What this exercise calls for is an exact copy of the data.

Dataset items
........
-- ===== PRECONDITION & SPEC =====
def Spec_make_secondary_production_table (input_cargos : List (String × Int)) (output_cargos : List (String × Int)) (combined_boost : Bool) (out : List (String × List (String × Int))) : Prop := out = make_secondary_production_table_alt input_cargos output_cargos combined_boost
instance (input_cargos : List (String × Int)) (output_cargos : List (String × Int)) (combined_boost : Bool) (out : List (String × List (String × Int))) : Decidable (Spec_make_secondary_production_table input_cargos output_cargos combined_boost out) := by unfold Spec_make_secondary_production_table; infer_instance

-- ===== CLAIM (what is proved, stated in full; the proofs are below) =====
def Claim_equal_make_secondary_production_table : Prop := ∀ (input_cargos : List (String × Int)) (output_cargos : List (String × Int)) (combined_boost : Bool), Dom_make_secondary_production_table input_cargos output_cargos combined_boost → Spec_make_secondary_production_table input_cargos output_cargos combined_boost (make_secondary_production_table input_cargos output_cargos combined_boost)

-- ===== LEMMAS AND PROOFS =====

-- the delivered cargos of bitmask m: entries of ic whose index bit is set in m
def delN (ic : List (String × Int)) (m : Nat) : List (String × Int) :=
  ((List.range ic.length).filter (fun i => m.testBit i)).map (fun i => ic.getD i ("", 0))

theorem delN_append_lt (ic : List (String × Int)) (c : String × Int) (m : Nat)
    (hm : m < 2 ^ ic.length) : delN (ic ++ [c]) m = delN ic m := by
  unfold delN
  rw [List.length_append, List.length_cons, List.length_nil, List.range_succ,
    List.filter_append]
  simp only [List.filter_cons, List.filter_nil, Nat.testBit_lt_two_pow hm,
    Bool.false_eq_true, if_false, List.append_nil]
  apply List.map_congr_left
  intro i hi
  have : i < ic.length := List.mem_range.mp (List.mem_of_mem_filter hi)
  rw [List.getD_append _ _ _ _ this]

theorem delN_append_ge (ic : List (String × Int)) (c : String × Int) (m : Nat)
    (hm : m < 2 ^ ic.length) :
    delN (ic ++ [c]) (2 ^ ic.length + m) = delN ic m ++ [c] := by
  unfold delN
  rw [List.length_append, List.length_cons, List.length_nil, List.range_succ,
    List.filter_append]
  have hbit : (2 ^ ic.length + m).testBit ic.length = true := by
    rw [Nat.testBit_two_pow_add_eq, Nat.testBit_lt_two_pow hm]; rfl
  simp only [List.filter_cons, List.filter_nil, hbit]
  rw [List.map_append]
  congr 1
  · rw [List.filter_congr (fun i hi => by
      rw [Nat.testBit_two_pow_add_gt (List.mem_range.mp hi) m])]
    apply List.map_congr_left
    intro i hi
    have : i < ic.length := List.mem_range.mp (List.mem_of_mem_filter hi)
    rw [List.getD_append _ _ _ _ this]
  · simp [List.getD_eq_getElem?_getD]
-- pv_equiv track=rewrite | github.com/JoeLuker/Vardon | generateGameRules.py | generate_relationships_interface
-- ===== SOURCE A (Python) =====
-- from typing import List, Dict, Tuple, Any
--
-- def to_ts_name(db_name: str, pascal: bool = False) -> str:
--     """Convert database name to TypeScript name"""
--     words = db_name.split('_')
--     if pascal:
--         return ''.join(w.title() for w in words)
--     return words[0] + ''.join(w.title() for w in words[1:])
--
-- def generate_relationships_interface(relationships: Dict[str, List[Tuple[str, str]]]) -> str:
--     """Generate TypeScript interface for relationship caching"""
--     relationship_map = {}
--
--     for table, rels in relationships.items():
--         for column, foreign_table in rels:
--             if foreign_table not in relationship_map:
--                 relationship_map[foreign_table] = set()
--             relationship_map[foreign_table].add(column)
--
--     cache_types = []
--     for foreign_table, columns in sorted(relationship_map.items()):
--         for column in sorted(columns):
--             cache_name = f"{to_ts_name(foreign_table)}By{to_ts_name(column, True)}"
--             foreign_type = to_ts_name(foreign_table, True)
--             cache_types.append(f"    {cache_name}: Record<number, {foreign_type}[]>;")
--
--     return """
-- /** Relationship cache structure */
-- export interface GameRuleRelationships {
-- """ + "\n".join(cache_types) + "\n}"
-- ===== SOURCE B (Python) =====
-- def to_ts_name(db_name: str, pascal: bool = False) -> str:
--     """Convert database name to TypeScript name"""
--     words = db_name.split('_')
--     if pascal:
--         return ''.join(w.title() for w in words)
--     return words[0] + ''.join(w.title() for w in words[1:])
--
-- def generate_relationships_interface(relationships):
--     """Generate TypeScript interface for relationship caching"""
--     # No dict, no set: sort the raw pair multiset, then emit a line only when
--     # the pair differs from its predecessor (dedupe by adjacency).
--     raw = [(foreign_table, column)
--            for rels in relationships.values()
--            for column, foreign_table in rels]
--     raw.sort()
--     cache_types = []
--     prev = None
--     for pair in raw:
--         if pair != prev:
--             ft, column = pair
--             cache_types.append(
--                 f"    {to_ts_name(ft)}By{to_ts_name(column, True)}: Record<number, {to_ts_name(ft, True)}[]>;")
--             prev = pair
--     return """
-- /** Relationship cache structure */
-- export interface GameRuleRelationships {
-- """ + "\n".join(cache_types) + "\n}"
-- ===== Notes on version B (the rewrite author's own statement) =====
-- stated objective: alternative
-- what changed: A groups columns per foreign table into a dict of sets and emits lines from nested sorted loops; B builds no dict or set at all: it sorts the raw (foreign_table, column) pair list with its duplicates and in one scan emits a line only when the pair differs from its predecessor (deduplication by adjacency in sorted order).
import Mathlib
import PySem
........
■ **EXPECTED OUTPUT**
-- ===== PRECONDITION & SPEC =====
def Spec_make_secondary_production_table (input_cargos : List (String × Int)) (output_cargos : List (String × Int)) (combined_boost : Bool) (out : List (String × List (String × Int))) : Prop := out = make_secondary_production_table_alt input_cargos output_cargos combined_boost
instance (input_cargos : List (String × Int)) (output_cargos : List (String × Int)) (combined_boost : Bool) (out : List (String × List (String × Int))) : Decidable (Spec_make_secondary_production_table input_cargos output_cargos combined_boost out) := by unfold Spec_make_secondary_production_table; infer_instance

-- ===== CLAIM (what is proved, stated in full; the proofs are below) =====
def Claim_equal_make_secondary_production_table : Prop := ∀ (input_cargos : List (String × Int)) (output_cargos : List (String × Int)) (combined_boost : Bool), Dom_make_secondary_production_table input_cargos output_cargos combined_boost → Spec_make_secondary_production_table input_cargos output_cargos combined_boost (make_secondary_production_table input_cargos output_cargos combined_boost)

-- ===== LEMMAS AND PROOFS =====

-- the delivered cargos of bitmask m: entries of ic whose index bit is set in m
def delN (ic : List (String × Int)) (m : Nat) : List (String × Int) :=
  ((List.range ic.length).filter (fun i => m.testBit i)).map (fun i => ic.getD i ("", 0))

theorem delN_append_lt (ic : List (String × Int)) (c : String × Int) (m : Nat)
    (hm : m < 2 ^ ic.length) : delN (ic ++ [c]) m = delN ic m := by
  unfold delN
  rw [List.length_append, List.length_cons, List.length_nil, List.range_succ,
    List.filter_append]
  simp only [List.filter_cons, List.filter_nil, Nat.testBit_lt_two_pow hm,
    Bool.false_eq_true, if_false, List.append_nil]
  apply List.map_congr_left
  intro i hi
  have : i < ic.length := List.mem_range.mp (List.mem_of_mem_filter hi)
  rw [List.getD_append _ _ _ _ this]

theorem delN_append_ge (ic : List (String × Int)) (c : String × Int) (m : Nat)
    (hm : m < 2 ^ ic.length) :
    delN (ic ++ [c]) (2 ^ ic.length + m) = delN ic m ++ [c] := by
  unfold delN
  rw [List.length_append, List.length_cons, List.length_nil, List.range_succ,
    List.filter_append]
  have hbit : (2 ^ ic.length + m).testBit ic.length = true := by
    rw [Nat.testBit_two_pow_add_eq, Nat.testBit_lt_two_pow hm]; rfl
  simp only [List.filter_cons, List.filter_nil, hbit]
  rw [List.map_append]
  congr 1
  · rw [List.filter_congr (fun i hi => by
      rw [Nat.testBit_two_pow_add_gt (List.mem_range.mp hi) m])]
    apply List.map_congr_left
    intro i hi
    have : i < ic.length := List.mem_range.mp (List.mem_of_mem_filter hi)
    rw [List.getD_append _ _ _ _ this]
  · simp [List.getD_eq_getElem?_getD]
-- pv_equiv track=rewrite | github.com/JoeLuker/Vardon | generateGameRules.py | generate_relationships_interface
-- ===== SOURCE A (Python) =====
-- from typing import List, Dict, Tuple, Any
--
-- def to_ts_name(db_name: str, pascal: bool = False) -> str:
--     """Convert database name to TypeScript name"""
--     words = db_name.split('_')
--     if pascal:
--         return ''.join(w.title() for w in words)
--     return words[0] + ''.join(w.title() for w in words[1:])
--
-- def generate_relationships_interface(relationships: Dict[str, List[Tuple[str, str]]]) -> str:
--     """Generate TypeScript interface for relationship caching"""
--     relationship_map = {}
--
--     for table, rels in relationships.items():
--         for column, foreign_table in rels:
--             if foreign_table not in relationship_map:
--                 relationship_map[foreign_table] = set()
--             relationship_map[foreign_table].add(column)
--
--     cache_types = []
--     for foreign_table, columns in sorted(relationship_map.items()):
--         for column in sorted(columns):
--             cache_name = f"{to_ts_name(foreign_table)}By{to_ts_name(column, True)}"
--             foreign_type = to_ts_name(foreign_table, True)
--             cache_types.append(f"    {cache_name}: Record<number, {foreign_type}[]>;")
--
--     return """
-- /** Relationship cache structure */
-- export interface GameRuleRelationships {
-- """ + "\n".join(cache_types) + "\n}"
-- ===== SOURCE B (Python) =====
-- def to_ts_name(db_name: str, pascal: bool = False) -> str:
--     """Convert database name to TypeScript name"""
--     words = db_name.split('_')
--     if pascal:
--         return ''.join(w.title() for w in words)
--     return words[0] + ''.join(w.title() for w in words[1:])
--
-- def generate_relationships_interface(relationships):
--     """Generate TypeScript interface for relationship caching"""
--     # No dict, no set: sort the raw pair multiset, then emit a line only when
--     # the pair differs from its predecessor (dedupe by adjacency).
--     raw = [(foreign_table, column)
--            for rels in relationships.values()
--            for column, foreign_table in rels]
--     raw.sort()
--     cache_types = []
--     prev = None
--     for pair in raw:
--         if pair != prev:
--             ft, column = pair
--             cache_types.append(
--                 f"    {to_ts_name(ft)}By{to_ts_name(column, True)}: Record<number, {to_ts_name(ft, True)}[]>;")
--             prev = pair
--     return """
-- /** Relationship cache structure */
-- export interface GameRuleRelationships {
-- """ + "\n".join(cache_types) + "\n}"
-- ===== Notes on version B (the rewrite author's own statement) =====
-- stated objective: alternative
-- what changed: A groups columns per foreign table into a dict of sets and emits lines from nested sorted loops; B builds no dict or set at all: it sorts the raw (foreign_table, column) pair list with its duplicates and in one scan emits a line only when the pair differs from its predecessor (deduplication by adjacency in sorted order).
import Mathlib
import PySem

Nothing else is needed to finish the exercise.